RECORDS PROVIDED –
-- pv_equiv track=rewrite | github.com/Arsen1302/Code-copy-detector | TestData/solutions/problem_103_5_1.py | solution_103_5_1
-- ===== SOURCE A (Python) =====
-- from typing import List
--
-- def solution_103_5_1(k: int, n: int) -> List[List[int]]:
--
--     answer = []
--     path = []
--
--     def solution_103_5_2(idx, total):
--         if len(path) > k:
--             return
--         if total > n:
--             return
--         if total == n and len(path) == k:
--             answer.append(path.copy())
--             return
--
--         for i in range(idx, 10):
--             path.append(i)
--             solution_103_5_2(i+1, total + i)
--             path.pop()
--
--     solution_103_5_2(1, 0)
--     return  answer
-- ===== SOURCE B (Python) =====
-- from itertools import combinations
-- from typing import List
--
-- def solution_103_5_1(k: int, n: int) -> List[List[int]]:
--     if not 0 <= k <= 9:
--         return []  # no k-element subset of the 9 digits exists (and combinations rejects r < 0)
--     return [list(c) for c in combinations(range(1, 10), k) if sum(c) == n]
-- ===== Notes on version B (the rewrite author's own statement) =====
-- stated objective: idiomatic
-- what changed: Replaced the recursive pruned backtracking over a shared mutable path with a flat generate-and-filter over itertools.combinations(range(1,10), k), which yields the same combinations in the same lexicographic order.
import Mathlib
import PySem

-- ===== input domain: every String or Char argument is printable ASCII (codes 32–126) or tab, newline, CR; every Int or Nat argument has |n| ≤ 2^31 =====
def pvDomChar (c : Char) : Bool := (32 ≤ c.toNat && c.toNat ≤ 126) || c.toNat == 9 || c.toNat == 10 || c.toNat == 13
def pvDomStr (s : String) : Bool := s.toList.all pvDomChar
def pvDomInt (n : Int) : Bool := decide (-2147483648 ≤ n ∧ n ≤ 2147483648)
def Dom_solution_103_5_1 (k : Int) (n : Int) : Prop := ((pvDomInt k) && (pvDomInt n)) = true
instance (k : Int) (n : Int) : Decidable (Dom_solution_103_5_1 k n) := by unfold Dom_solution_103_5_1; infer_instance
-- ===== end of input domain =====

-- B replaces A's recursive pruned backtracking by flat generate-and-filter over all
-- k-element combinations of 1..9 (itertools.combinations order = lex order); objective: idiomatic.

-- ===== PORT A =====
-- A's nested recursive backtracker; the fuel argument only makes the recursion structural
-- (idx starts at 1 and strictly increases, so fuel 11 is never exhausted).
def solA_loop (k n : Int) : Nat → Int → Int → List Int → List (List Int) → List (List Int)
  | 0, _, _, _, answer => answer
  | fuel+1, idx, total, path, answer =>
    if (path.length : Int) > k then answer
    else if total > n then answer
    else if total = n ∧ (path.length : Int) = k then answer ++ [path]
    else (PySem.List.pyRange idx 10 1).foldl
      (fun acc i => solA_loop k n fuel (i+1) (total + i) (path ++ [i]) acc) answer

def solution_103_5_1 (k : Int) (n : Int) : List (List Int) :=
  solA_loop k n 11 1 0 [] []

-- ===== PORT B =====
-- itertools.combinations(xs, j) in its lexicographic yield order
def combosB : Nat → List Int → List (List Int)
  | 0, _ => [[]]
  | _+1, [] => []
  | j+1, x :: xs => ((combosB j xs).map (fun c => x :: c)) ++ combosB (j+1) xs

def solution_103_5_1_alt (k : Int) (n : Int) : List (List Int) :=
  if k < 0 ∨ 9 < k then []
  else (combosB k.toNat [1, 2, 3, 4, 5, 6, 7, 8, 9]).filter (fun c => c.sum == n)

-- ===== PRECONDITION & SPEC =====
def Spec_solution_103_5_1 (k : Int) (n : Int) (out : List (List Int)) : Prop := out = solution_103_5_1_alt k n
instance (k : Int) (n : Int) (out : List (List Int)) : Decidable (Spec_solution_103_5_1 k n out) := by unfold Spec_solution_103_5_1; infer_instance

-- ===== CLAIM (what is proved, stated in full; the proofs are below) =====
def Claim_equal_solution_103_5_1 : Prop := ∀ (k : Int) (n : Int), Dom_solution_103_5_1 k n → Spec_solution_103_5_1 k n (solution_103_5_1 k n)

-- ===== LEMMAS AND PROOFS =====

lemma combosB_eq_nil : ∀ (l : List Int) (j : Nat), l.length < j → combosB j l = [] := by
  intro l
  induction l with
  | nil =>
    intro j h
    cases j with
    | zero => omega
    | succ j => simp [combosB]
  | cons x xs IH =>
    intro j h
    cases j with
    | zero => omega
    | succ j =>
      simp only [List.length_cons] at h
      simp [combosB, IH j (by omega), IH (j+1) (by omega)]

lemma combosB_sum_nonneg : ∀ (l : List Int), (∀ x ∈ l, 0 ≤ x) →
    ∀ (j : Nat), ∀ c ∈ combosB j l, 0 ≤ c.sum := by
  intro l
  induction l with
  | nil =>
    intro _ j c hc
    cases j with
    | zero => simp [combosB] at hc; simp [hc]
    | succ j => simp [combosB] at hc
  | cons x xs IH =>
    intro h j c hc
    cases j with
    | zero => simp [combosB] at hc; simp [hc]
    | succ j =>
      simp only [combosB, List.mem_append, List.mem_map] at hc
      rcases hc with ⟨c', hc', rfl⟩ | hc
      · have hx : 0 ≤ x := h x (by simp)
        have := IH (fun y hy => h y (by simp [hy])) j c' hc'
        simp only [List.sum_cons]
        omega
      · exact IH (fun y hy => h y (by simp [hy])) (j+1) c hc

-- the loop over range(idx,10) builds exactly the (j'+1)-element combinations of [idx..9]
lemma flatMap_combos (nval total : Int) (path : List Int) (j' : Nat) :
    ∀ (m : Nat) (idx : Int), 1 ≤ idx → (10 - idx).toNat = m →
    (PySem.List.pyRange idx 10 1).flatMap
      (fun i => if total + i ≤ nval then
          ((combosB j' (PySem.List.pyRange (i+1) 10 1)).filter
            (fun c => c.sum + (total + i) == nval)).map (fun c => (path ++ [i]) ++ c)
        else [])
    = ((combosB (j'+1) (PySem.List.pyRange idx 10 1)).filter
        (fun c => c.sum + total == nval)).map (fun c => path ++ c) := by
  intro m
  induction m with
  | zero =>
    intro idx h1 hm
    have hr : PySem.List.pyRange idx 10 1 = [] := by
      rw [PySem.List.pyRange_one]
      have : ((10 : Int) - idx).toNat = 0 := hm
      simp [this]
    simp [hr, combosB]
  | succ m IH =>
    intro idx h1 hm
    have hidx : idx < 10 := by omega
    rw [PySem.List.pyRange_one_cons hidx]
    have hnn : ∀ c ∈ combosB j' (PySem.List.pyRange (idx+1) 10 1), 0 ≤ c.sum := by
      intro c hc
      refine combosB_sum_nonneg _ ?_ j' c hc
      intro x hx
      have := (PySem.List.mem_pyRange_one).1 hx
      omega
    simp only [List.flatMap_cons, combosB, List.filter_append, List.map_append]
    have h2 : (PySem.List.pyRange (idx+1) 10 1).flatMap
        (fun i => if total + i ≤ nval then
          ((combosB j' (PySem.List.pyRange (i+1) 10 1)).filter
            (fun c => c.sum + (total + i) == nval)).map (fun c => (path ++ [i]) ++ c)
        else [])
        = ((combosB (j'+1) (PySem.List.pyRange (idx+1) 10 1)).filter
            (fun c => c.sum + total == nval)).map (fun c => path ++ c) :=
      IH (idx+1) (by omega) (by omega)
    rw [h2]
    congr 1
    -- head part
    rw [List.filter_map, List.map_map]
    have hpred : ((fun c : List Int => c.sum + total == nval) ∘ (fun c => idx :: c))
        = (fun c : List Int => c.sum + (total + idx) == nval) := by
      funext c
      simp only [Function.comp_apply, List.sum_cons]
      congr 1
      omega
    have hfun : ((fun c : List Int => path ++ c) ∘ (fun c => idx :: c))
        = (fun c : List Int => (path ++ [idx]) ++ c) := by
      funext c
      simp
    rw [hpred, hfun]
    by_cases hg : total + idx ≤ nval
    · rw [if_pos hg]
    · rw [if_neg hg]
      have : (combosB j' (PySem.List.pyRange (idx+1) 10 1)).filter
          (fun c : List Int => c.sum + (total + idx) == nval) = [] := by
        rw [List.filter_eq_nil_iff]
        intro c hc
        have := hnn c hc
        simp only [beq_iff_eq]
        omega
      rw [this]
      simp

-- characterisation of A's backtracker as filter-of-combinations
lemma solA_loop_eq (k n : Int) (fuel : Nat) :
    ∀ (idx total : Int) (path : List Int) (ans : List (List Int)),
    1 ≤ idx → (10 - idx).toNat < fuel →
    solA_loop k n fuel idx total path ans =
      ans ++ (if (path.length : Int) ≤ k ∧ total ≤ n then
        ((combosB (k - path.length).toNat (PySem.List.pyRange idx 10 1)).filter
          (fun c => c.sum + total == n)).map (fun c => path ++ c)
      else []) := by
  induction fuel with
  | zero => intro idx total path ans h1 hf; omega
  | succ fuel IH =>
    intro idx total path ans h1 hf
    simp only [solA_loop]
    by_cases hA : (path.length : Int) > k
    · rw [if_pos hA, if_neg (by omega)]
      simp
    · rw [if_neg hA]
      by_cases hB : total > n
      · rw [if_pos hB, if_neg (by omega)]
        simp
      · rw [if_neg hB]
        by_cases hC : total = n ∧ (path.length : Int) = k
        · rw [if_pos hC, if_pos ⟨by omega, by omega⟩]
          have hz : (k - (path.length : Int)).toNat = 0 := by omega
          rw [hz]
          simp [combosB, hC.1]
        · rw [if_neg hC, if_pos ⟨by omega, by omega⟩]
          -- rewrite each loop iteration with the IH
          have hstep : ∀ (acc : List (List Int)), ∀ i ∈ PySem.List.pyRange idx 10 1,
              solA_loop k n fuel (i+1) (total + i) (path ++ [i]) acc
                = acc ++ (if ((path.length : Int) + 1 ≤ k ∧ total + i ≤ n) then
                    ((combosB (k - (path.length : Int) - 1).toNat
                        (PySem.List.pyRange (i+1) 10 1)).filter
                      (fun c => c.sum + (total + i) == n)).map (fun c => (path ++ [i]) ++ c)
                  else []) := by
            intro acc i hi
            have hib := (PySem.List.mem_pyRange_one).1 hi
            have h := IH (i+1) (total + i) (path ++ [i]) acc (by omega) (by omega)
            simp only [List.length_append, List.length_cons, List.length_nil, Nat.cast_add,
              Nat.cast_one, zero_add] at h
            rw [show k - ((path.length : Int) + 1) = k - (path.length : Int) - 1 from by ring] at h
            exact h
          rw [PySem.List.foldl_congr_mem (PySem.List.pyRange idx 10 1) _ _ ans hstep]
          rw [PySem.List.foldl_append_eq_flatMap]
          congr 1
          by_cases hlen : (path.length : Int) + 1 ≤ k
          · -- still room: the loop produces the (j'+1)-combinations
            have hj : (k - (path.length : Int)).toNat = (k - (path.length : Int) - 1).toNat + 1 := by
              omega
            rw [hj]
            rw [← flatMap_combos n total path ((k - (path.length : Int) - 1).toNat)
              ((10 - idx).toNat) idx h1 rfl]
            refine List.flatMap_congr ?_
            intro i _
            rw [if_congr (and_iff_right hlen) rfl rfl]
          · -- path already full but sum short: nothing can be appended on either side
            have hz : (k - (path.length : Int)).toNat = 0 := by omega
            rw [hz]
            have htn : total ≠ n := fun h => hC ⟨h, by omega⟩
            have hr : (combosB 0 (PySem.List.pyRange idx 10 1)).filter
                (fun c => c.sum + total == n) = [] := by
              simp [combosB, htn]
            rw [hr]
            simp only [List.map_nil]
            rw [List.flatMap_eq_nil_iff.2]
            intro x hx
            rw [if_neg (by omega)]

-- ===== VERDICT (by name: the statement is the Claim_ definition above) =====
theorem solution_103_5_1_spec : Claim_equal_solution_103_5_1 := by
  intro k n _
  unfold Spec_solution_103_5_1 solution_103_5_1 solution_103_5_1_alt
  rw [solA_loop_eq k n 11 1 0 [] [] (by omega) (by decide)]
  have hR : PySem.List.pyRange 1 10 1 = [1, 2, 3, 4, 5, 6, 7, 8, 9] := by decide
  rw [hR]
  by_cases hk : k < 0 ∨ 9 < k
  · rw [if_pos hk]
    rcases hk with hk | hk
    · rw [if_neg (by simp; omega)]
      simp
    · rw [show ((k : Int) - ([] : List Int).length).toNat = k.toNat from by simp]
      rw [combosB_eq_nil [1, 2, 3, 4, 5, 6, 7, 8, 9] k.toNat (by simp; omega)]
      simp
  · rw [if_neg hk]
    rw [not_or, not_lt, not_lt] at hk
    by_cases hn : 0 ≤ n
    · rw [if_pos ⟨by simp; omega, by simpa using hn⟩]
      simp
    · rw [if_neg (by simp; omega)]
      have : (combosB k.toNat [1, 2, 3, 4, 5, 6, 7, 8, 9]).filter (fun c => c.sum == n) = [] := by
        rw [List.filter_eq_nil_iff]
        intro c hc
        have := combosB_sum_nonneg [1, 2, 3, 4, 5, 6, 7, 8, 9] (by decide) k.toNat c hc
        simp only [beq_iff_eq]
        omega
      rw [this]
      simp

YOUR GOAL – Your reply must contain exactly the lines from the first line of the data through the line holding "def pvDomStr (s", and nothing more.

RESULT FOR THIS EXERCISE –
-- pv_equiv track=rewrite | github.com/Arsen1302/Code-copy-detector | TestData/solutions/problem_103_5_1.py | solution_103_5_1
-- ===== SOURCE A (Python) =====
-- from typing import List
--
-- def solution_103_5_1(k: int, n: int) -> List[List[int]]:
--
--     answer = []
--     path = []
--
--     def solution_103_5_2(idx, total):
--         if len(path) > k:
--             return
--         if total > n:
--             return
--         if total == n and len(path) == k:
--             answer.append(path.copy())
--             return
--
--         for i in range(idx, 10):
--             path.append(i)
--             solution_103_5_2(i+1, total + i)
--             path.pop()
--
--     solution_103_5_2(1, 0)
--     return  answer
-- ===== SOURCE B (Python) =====
-- from itertools import combinations
-- from typing import List
--
-- def solution_103_5_1(k: int, n: int) -> List[List[int]]:
--     if not 0 <= k <= 9:
--         return []  # no k-element subset of the 9 digits exists (and combinations rejects r < 0)
--     return [list(c) for c in combinations(range(1, 10), k) if sum(c) == n]
-- ===== Notes on version B (the rewrite author's own statement) =====
-- stated objective: idiomatic
-- what changed: Replaced the recursive pruned backtracking over a shared mutable path with a flat generate-and-filter over itertools.combinations(range(1,10), k), which yields the same combinations in the same lexicographic order.
import Mathlib
import PySem

-- ===== input domain: every String or Char argument is printable ASCII (codes 32–126) or tab, newline, CR; every Int or Nat argument has |n| ≤ 2^31 =====
def pvDomChar (c : Char) : Bool := (32 ≤ c.toNat && c.toNat ≤ 126) || c.toNat == 9 || c.toNat == 10 || c.toNat == 13
def pvDomStr (s : String) : Bool := s.toList.all pvDomChar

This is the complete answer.